Implementan la secuenciación de exoma completo en el diagnóstico de enfermedades poco frecuentes

La iniciativa logró el primer puesto en la categoría “Investigación aplicada” del certamen UNC Innova 2024. Busca acelerar los tiempos en la obtención de un diagnóstico preciso para pacientes con patologías inusuales. [25.07.2024]

Las enfermedades poco frecuentes (EPF) representan aproximadamente el 30% de las patologías conocidas. Ocurren con una prevalencia menor a 1 cada 2.000 habitantes.

Un problema recurrente en torno a estas afecciones –particularmente las de origen genético– es la complejidad para diagnosticarlas. El 40% de los pacientes recibe al menos un diagnóstico erróneo y la determinación de la afección demora en promedio cinco años.

Las enfermedades genéticas son provocadas por una mutación en un gen, que termina afectando la producción de una proteína necesaria para el funcionamiento del organismo. Detectar el gen afectado puede resultar difícil.

Técnicas clásicas como la secuenciación de Sanger permiten analizar pequeños segmentos de un gen, pero solo son útiles cuando se tiene una sólida sospecha sobre dónde puede encontrarse la alteración. De lo contrario es, literalmente, intentar hallar una aguja en un pajar: los genes son una secuencia de nucleótidos con millones de combinaciones posibles.

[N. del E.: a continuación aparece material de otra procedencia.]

theorem pv_add_cons (l : List String) : ∀ (acc : List String) (x : String), x ∉ l → x ∉ acc →
    List.foldl PySem.Set.add (x :: acc) l = x :: List.foldl PySem.Set.add acc l := by
  induction l with
  | nil => intro acc x _ _; rfl
  | cons y l ih =>
    intro acc x hxl hxa
    have hyx : ¬ (y == x) = true := by
      simp only [beq_iff_eq]; intro e; exact hxl (e ▸ List.mem_cons_self ..)
    have hstep : PySem.Set.add (x :: acc) y = x :: PySem.Set.add acc y := by
      simp only [PySem.Set.add, PySem.Set.contains, List.contains_cons]
      have hf : (y == x) = false := Bool.eq_false_iff.mpr hyx
      rw [hf, Bool.false_or]
      split <;> simp_all
    have hxa' : x ∉ PySem.Set.add acc y := by
      simp only [PySem.Set.add]
      split
      · exact hxa
      · intro hc
        rcases List.mem_append.1 hc with h | h
        · exact hxa h
        · exact hyx (by simpa using (List.mem_singleton.1 h).symm)
    rw [List.foldl_cons, hstep, List.foldl_cons,
      ih _ x (fun h => hxl (List.mem_cons_of_mem _ h)) hxa']

theorem pv_dedup_cons (x : String) (xs : List String) :
    PySem.List.dedup (x :: xs) = x :: PySem.List.dedup (xs.filter (fun y => !(y == x))) := by
  have hxf : x ∉ xs.filter (fun y => !(y == x)) := by
    intro hc
    have := (List.mem_filter.1 hc).2
    simp at this
  calc PySem.List.dedup (x :: xs)
      = List.foldl PySem.Set.add [x] xs := by
        simp [PySem.List.dedup_eq_ofList, PySem.Set.ofList, PySem.Set.empty]
    _ = List.foldl PySem.Set.add [x] (xs.filter (fun y => !(y == x))) := by
        rw [pv_foldl_add_filter _ _ _ (List.mem_singleton.2 rfl)]
    _ = x :: List.foldl PySem.Set.add [] (xs.filter (fun y => !(y == x))) := by
        exact pv_add_cons _ [] x hxf (by simp)
    _ = x :: PySem.List.dedup (xs.filter (fun y => !(y == x))) := by
        simp [PySem.List.dedup_eq_ofList, PySem.Set.ofList, PySem.Set.empty]

theorem pv_group_filter (m x : String) (hmx : m ≠ x) (T : List (String × String × Int)) :
    pvGroup m (T.filter (fun u => !(u.1 == x))) = pvGroup m T := by
  induction T with
  | nil => rfl
  | cons t T ih =>
    by_cases h : (t.1 == x) = true
    · have ht1 : t.1 = x := by simpa using h
      have hm' : t.1 ≠ m := by
        rw [ht1]; exact fun e => hmx e.symm
      have hhead : pvGroup m (t :: T) = pvGroup m T := by
        simp [pvGroup, hm']
      rw [List.filter_cons]
      simp only [h, Bool.not_true, Bool.false_eq_true, if_false]
      rw [ih, hhead]
    · have hkeep : (!(t.1 == x)) = true := by simp [h]
      rw [List.filter_cons, if_pos hkeep]
      simp only [pvGroup] at ih ⊢
      rw [List.filterMap_cons, List.filterMap_cons]
      by_cases ht : (t.1 == m) = true
      · rw [if_pos ht]
        simp only [ih]
      · rw [if_neg ht]
        simp only [ih]

theorem pv_map_fst_filter (x : String) (ts : List (String × String × Int)) :
    (ts.filter (fun u => !(u.1 == x))).map (fun u => u.1)
      = (ts.map (fun u => u.1)).filter (fun y => !(y == x)) := by
  induction ts with
  | nil => rfl
  | cons u us ihu =>
    by_cases h : (u.1 == x) = true <;> simp [h, ihu]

Para optimizar el diagnóstico de este tipo de patologías en el campo de la pediatría, un equipo de la Facultad de Ciencias Químicas de la UNC implementó un flujo de trabajo que ejecuta análisis bioinformáticos para encontrar las mutaciones puntuales en la información generada por la secuenciación masiva de ADN. La propuesta obtuvo el primer premio en la categoría “Investigación Aplicada” del certamen UNC Innova 2024.

Se trata de un abordaje ampliamente utilizado en países más desarrollados, pero que todavía no se aplica a gran escala en Argentina. Consiste en analizar, con una serie de algoritmos informáticos, los prácticamente 10 GB de datos obtenidos tras secuenciar masivamente un sector del ADN del paciente: el exoma, donde están las regiones de los genes  que dan origen a las proteínas.

En términos muy simples, la tarea consiste en identificar el sector donde las combinaciones de las cuatro bases del ADN (adenina, guanina, citosina y timina) es distinta a los registros internacionales de referencia construidos a partir de personas sanas. Hallar el lugar exacto donde ocurren esas anomalías es crucial para arribar al diagnóstico preciso y su eventual tratamiento, en caso de que este exista.

Cómo es el procedimiento

Al presente, el equipo integrado por Juan Pablo Nicola y Sofía Savy ha logrado establecer un flujo de trabajo eficiente y flexible. En el marco de diferentes proyectos de investigación, ya analizaron muestras de 90 pacientes, que se atienden en distintos nosocomio: el Hospital de Niños de la Santísima Trinidad (Córdoba), el Hospital Materno infantil (Salta) y Hospital de niños “Sor María Ludovica” (La Plata). En todos estos casos, la eficiencia diagnóstica fue del 56%, un valor difícil de mejorar en virtud de las limitaciones de la técnica y el conocimiento de las enfermedades poco frecuentes.

El primer paso del equipo es acceder a la historia clínica del niño o la niña. En caso de ser necesario, solicitan información complementaria. Luego se le toma una muestra de sangre para purificar su ADN y secuenciarlo. Esta última tarea se terceriza en el exterior y el resultado es un archivo con centenas de miles de secuencias de pares de bases.

La iniciativa obtuvo el primer lugar en el concurso UNC Innova 2024, en la categoría “Investigación aplicada”. La idea de trasfondo es democratizar el acceso a metodologías de investigación y diagnósticas de alta complejidad a todos los sectores de la población.

En esa línea, en el equipo analizan dos alternativas. Por un lado, evalúan la posibilidad de transferir ese conocimiento a distintos laboratorios, para que ellos puedan prestarlo como servicio.

Por otra parte, analizan establecer una empresa de base tecnológica para la oferta de un servicio de diagnóstico molecular, de relevancia para el ámbito clínico asistencial. Se trata de un área de vacancia con impacto directo en el sistema de salud de la provincia de Córdoba.

Su intención es ofrecer el servicio de análisis informático, lo que impactaría en una reducción de los costos para pacientes, obras sociales y prepagas.